Data preprocessing and identification of DEGs
Briefly, the original data from the CEL files and the corresponding probe annotation information were downloaded and converted into a detectable format that was preprocessed using Bioconductor packages (http://www.bioconductor.org/) in soft R (version 3.4.1, https://www.r-project.org/). The affy package (https://bioconductor.org/packages/release/bioc/html/affy.html) was used for background correction and normalization of the data by the Robust Multi-Array Average method (19), and the missing values were inserted by the k-Nearest Neighbor method (20). After preprocessing, the limma package (http://www.bioconductor.org/packages/release/bioc/html/limma.html) was used to screen the DEGs between the ccRCC samples and the matched normal samples with a t-test (21). The adjusted P value accounted for false discovery rates (FDR) and was calculated by the Benjamini and Hochberg method (22). Hierarchical clustering was used to qualitatively analyze all of the DEGs from the microarray data and place them into two groups using the pheatmap package (23) (http://www.bioconductor.org/packages/release/bioc/html/pheatmap.html).

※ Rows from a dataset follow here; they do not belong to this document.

-- pv_equiv track=rewrite | github.com/jiahaoxiang2000/sbox-bgc | gec_solver/utils.py | validate_sbox
-- ===== SOURCE A (Python) =====
-- from typing import List, Optional
--
-- def validate_sbox(sbox: List[int], bit_num: int) -> bool:
--     """
--     Validate S-box structure and values.
--
--     Args:
--         sbox: S-box values
--         bit_num: Number of bits
--
--     Returns:
--         True if valid, False otherwise
--     """
--     expected_size = 2**bit_num
--     if len(sbox) != expected_size:
--         return False
--
--     # Check if all values are within valid range
--     max_val = expected_size - 1
--     for val in sbox:
--         if not (0 <= val <= max_val):
--             return False
--
--     # Check if S-box is a permutation (all values unique)
--     if len(set(sbox)) != len(sbox):
--         return False
--
--     return True
-- ===== SOURCE B (Python) =====
-- def validate_sbox(sbox, bit_num):
--     """Validate S-box size, value range, permutation property (sort-and-scan)."""
--     if len(sbox) != 2 ** bit_num:
--         return False
--     s = sorted(sbox)
--     if not s:
--         return True
--     if s[0] < 0 or s[-1] > len(s) - 1:
--         return False
--     for i in range(len(s) - 1):
--         if s[i] == s[i + 1]:
--             return False
--     return True
-- ===== Notes on version B (the rewrite author's own statement) =====
-- stated objective: alternative
-- what changed: Replaces A's per-element range loop and set-based uniqueness count with one sorted copy of the S-box: the range check becomes two endpoint comparisons (min = s[0], max = s[-1]) and the permutation check a single adjacent-equality scan.
import Mathlib
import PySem

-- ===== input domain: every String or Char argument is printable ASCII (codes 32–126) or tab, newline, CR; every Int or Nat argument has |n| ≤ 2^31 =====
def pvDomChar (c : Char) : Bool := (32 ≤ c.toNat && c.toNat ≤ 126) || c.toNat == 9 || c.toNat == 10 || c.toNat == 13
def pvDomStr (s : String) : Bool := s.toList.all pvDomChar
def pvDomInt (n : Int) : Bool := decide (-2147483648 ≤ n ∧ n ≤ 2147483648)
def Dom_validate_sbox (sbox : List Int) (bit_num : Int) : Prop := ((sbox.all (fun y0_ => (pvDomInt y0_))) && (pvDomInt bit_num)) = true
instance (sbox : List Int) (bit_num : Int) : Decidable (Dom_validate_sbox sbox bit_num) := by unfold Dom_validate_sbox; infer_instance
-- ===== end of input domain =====

-- B validates the S-box via one sorted copy (endpoint range check + adjacent-duplicate scan)
-- instead of A's per-element range loop and set-size uniqueness test; same return value everywhere.


-- ===== PORT A =====
-- For bit_num < 0 Python's 2**bit_num is a float strictly between 0 and 1, so
-- `len(sbox) != expected_size` is always true and A returns False; exact on that branch.
def validate_sbox (sbox : List Int) (bit_num : Int) : Bool :=
  if bit_num < 0 then false
  else
    let expected_size : Int := 2 ^ bit_num.toNat
    if (sbox.length : Int) != expected_size then false
    else
      let max_val : Int := expected_size - 1
      if !(sbox.all fun val => decide (0 ≤ val) && decide (val ≤ max_val)) then false
      else if (PySem.Set.ofList sbox).length != sbox.length then false
      else true

-- ===== PORT B =====
-- the adjacent-equality scan of Source B (`for i in range(len(s)-1): if s[i]==s[i+1]: return False`)
def pairsDistinct : List Int → Bool
  | [] => true
  | [_] => true
  | a :: b :: t => if a == b then false else pairsDistinct (b :: t)

-- same float remark as in port A for the bit_num < 0 branch
def validate_sbox_alt (sbox : List Int) (bit_num : Int) : Bool :=
  if bit_num < 0 then false
  else if (sbox.length : Int) != 2 ^ bit_num.toNat then false
  else
    match PySem.List.sorted sbox (fun x => x) false with
    | [] => true
    | h :: t =>
      if h < 0 || (h :: t).getLast (by simp) > (sbox.length : Int) - 1 then false
      else pairsDistinct (h :: t)

-- ===== PRECONDITION & SPEC =====
def Spec_validate_sbox (sbox : List Int) (bit_num : Int) (out : Bool) : Prop := out = validate_sbox_alt sbox bit_num
instance (sbox : List Int) (bit_num : Int) (out : Bool) : Decidable (Spec_validate_sbox sbox bit_num out) := by unfold Spec_validate_sbox; infer_instance

-- ===== CLAIM (what is proved, stated in full; the proofs are below) =====
def Claim_equal_validate_sbox : Prop := ∀ (sbox : List Int) (bit_num : Int), Dom_validate_sbox sbox bit_num → Spec_validate_sbox sbox bit_num (validate_sbox sbox bit_num)

-- ===== LEMMAS AND PROOFS =====

theorem pairsDistinct_of_nodup {l : List Int} (h : l.Nodup) : pairsDistinct l = true := by
  induction l with
  | nil => rfl
  | cons a t ih =>
    cases t with
    | nil => rfl
    | cons b t' =>
      have hab : a ≠ b := by
        intro hEq; exact (List.nodup_cons.1 h).1 (hEq ▸ List.mem_cons_self)
      simp only [pairsDistinct, beq_iff_eq, if_neg hab]
      exact ih (List.nodup_cons.1 h).2

theorem pairwise_lt_of_pairsDistinct {l : List Int} (hp : l.Pairwise (· ≤ ·))
    (hd : pairsDistinct l = true) : l.Pairwise (· < ·) := by
  induction l with
  | nil => exact List.Pairwise.nil
  | cons a t ih =>
    obtain ⟨ha, hp'⟩ := List.pairwise_cons.1 hp
    cases t with
    | nil => simp
    | cons b t' =>
      simp only [pairsDistinct, beq_iff_eq] at hd
      by_cases hab : a = b
      · simp [hab] at hd
      · rw [if_neg hab] at hd
        have ihp : (b :: t').Pairwise (· < ·) := ih hp' hd
        refine List.pairwise_cons.2 ⟨?_, ihp⟩
        have hab' : a < b := lt_of_le_of_ne (ha b List.mem_cons_self) hab
        intro c hc
        rcases List.mem_cons.1 hc with rfl | hc
        · exact hab'
        · exact lt_trans hab' ((List.pairwise_cons.1 ihp).1 c hc)

theorem length_ofList_eq_iff (xs : List Int) :
    (PySem.Set.ofList xs).length = xs.length ↔ xs.Nodup := by
  constructor
  · intro h
    have hperm : (PySem.Set.ofList xs).Perm xs.dedup := by
      refine (List.perm_ext_iff_of_nodup (PySem.Set.nodup_ofList xs) xs.nodup_dedup).2 ?_
      intro y; rw [PySem.Set.mem_ofList, List.mem_dedup]
    have hlen : xs.dedup.length = xs.length := by rw [← hperm.length_eq, h]
    have hself : xs.dedup = xs := xs.dedup_sublist.eq_of_length hlen
    rw [← hself]; exact xs.nodup_dedup
  · intro h; rw [PySem.Set.ofList_eq_self_of_nodup xs h]

theorem le_getLast_of_pairwise {l : List Int} (hp : l.Pairwise (· ≤ ·)) (hne : l ≠ [])
    {y : Int} (hy : y ∈ l) : y ≤ l.getLast hne := by
  induction l with
  | nil => exact absurd rfl hne
  | cons a t ih =>
    cases t with
    | nil => simp_all
    | cons b t' =>
      rcases List.mem_cons.1 hy with rfl | hy
      · have hab : y ≤ (b :: t').getLast (by simp) :=
          (List.pairwise_cons.1 hp).1 _ (List.getLast_mem _)
        simpa [List.getLast] using hab
      · simpa [List.getLast] using ih (List.pairwise_cons.1 hp).2 (by simp) hy

theorem validate_sbox_spec : Claim_equal_validate_sbox := by
  intro sbox bit_num _
  unfold Spec_validate_sbox validate_sbox validate_sbox_alt
  by_cases hb : bit_num < 0
  · simp [hb]
  · simp only [hb, if_false]
    by_cases hlen : ((sbox.length : Int) != 2 ^ bit_num.toNat) = true
    · simp [hlen]
    · simp only [hlen, Bool.false_eq_true, if_false]
      have hlen' : (sbox.length : Int) = 2 ^ bit_num.toNat := by
        simpa using hlen
      have hperm := PySem.List.sorted_perm sbox (fun x => x) false
      have hpw := PySem.List.sorted_pairwise sbox (fun x => x)
      cases hsm : PySem.List.sorted sbox (fun x => x) false with
      | nil =>
        rw [hsm] at hperm
        have hnil : sbox = [] := hperm.symm.eq_nil
        subst hnil
        simp [PySem.Set.ofList_nil]
      | cons h t =>
        rw [hsm] at hperm hpw
        have hh : h ∈ sbox := hperm.mem_iff.1 List.mem_cons_self
        have hlast : (h :: t).getLast (by simp) ∈ sbox :=
          hperm.mem_iff.1 (List.getLast_mem _)
        by_cases hrange : ∀ v ∈ sbox, 0 ≤ v ∧ v ≤ 2 ^ bit_num.toNat - 1
        · have hall : (sbox.all fun val => decide (0 ≤ val) && decide (val ≤ 2 ^ (bit_num.toNat : Nat) - 1)) = true := by
            rw [List.all_eq_true]; intro v hv
            simp [(hrange v hv).1, (hrange v hv).2]
          have h0 : ¬ h < 0 := not_lt.2 (hrange h hh).1
          have hL : ¬ (h :: t).getLast (by simp) > (sbox.length : Int) - 1 := by
            have := (hrange _ hlast).2; omega
          simp only [hall, Bool.not_true, Bool.false_eq_true, if_false,
            decide_eq_false h0, decide_eq_false hL, Bool.or_self]
          by_cases hnd : sbox.Nodup
          · have hEq : (PySem.Set.ofList sbox).length = sbox.length :=
              (length_ofList_eq_iff sbox).2 hnd
            have hpd : pairsDistinct (h :: t) = true :=
              pairsDistinct_of_nodup (hperm.nodup_iff.2 hnd)
            simp [hEq, hpd]
          · have hne : (PySem.Set.ofList sbox).length ≠ sbox.length := fun hEq =>
              hnd ((length_ofList_eq_iff sbox).1 hEq)
            have hpd : pairsDistinct (h :: t) = false := by
              cases hpdc : pairsDistinct (h :: t)
              · rfl
              · exact absurd (hperm.nodup_iff.1
                  ((pairwise_lt_of_pairsDistinct hpw hpdc).imp (fun hlt => ne_of_lt hlt))) hnd
            simp [hne, hpd]
        · push Not at hrange
          obtain ⟨v, hv, hbad⟩ := hrange
          have hall : (sbox.all fun val => decide (0 ≤ val) && decide (val ≤ 2 ^ (bit_num.toNat : Nat) - 1)) = false := by
            rw [List.all_eq_false]
            refine ⟨v, hv, ?_⟩
            by_cases h1 : (0:Int) ≤ v
            · have := hbad h1; simp [h1]; omega
            · simp [h1]
          have hbd : (decide (h < 0) || decide ((h :: t).getLast (by simp) > (sbox.length : Int) - 1)) = true := by
            have hhle : h ≤ v := by
              simpa using PySem.List.key_head_sorted_le sbox (fun x => x) hsm v hv
            have hvle : v ≤ (h :: t).getLast (by simp) :=
              le_getLast_of_pairwise hpw (by simp) (hperm.mem_iff.2 hv)
            by_cases h1 : (0:Int) ≤ v
            · have := hbad h1
              have : (h :: t).getLast (by simp) > (sbox.length : Int) - 1 := by omega
              simp [this]
            · have : h < 0 := by omega
              simp [this]
          simp only [hall, hbd, Bool.not_false, if_true]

Subsequently, a volcano plot was generated to show up- and down-regulated genes among the DEGs. Only the DEGs with an FDR <0.05 and a |log2fold change (FC)| ≥2 were considered statistically significant.
Enrichment analysis of DEGs
DAVID (24) (http://david.abcc.ncifcrf.gov/), a common functional annotation tool for bioinformatics resources, was utilized to distinguish the biological attributes, such as BP, cellular component (CC) and molecular function (MF), of important DEGs. GO term enrichment analysis was then performed, and the data were visualized. Moreover, KEGG (25) (http://www.genome.jp/kegg/) pathway enrichment analysis was performed, and the package clusterProfiler (http://www.bioconductor.org/packages/release/bioc/html/clusterProfiler.html) of R was used to identify the crucial pathways that were significantly close to the PPI network. A P value of less than 0.05 was used as the cutoff criterion.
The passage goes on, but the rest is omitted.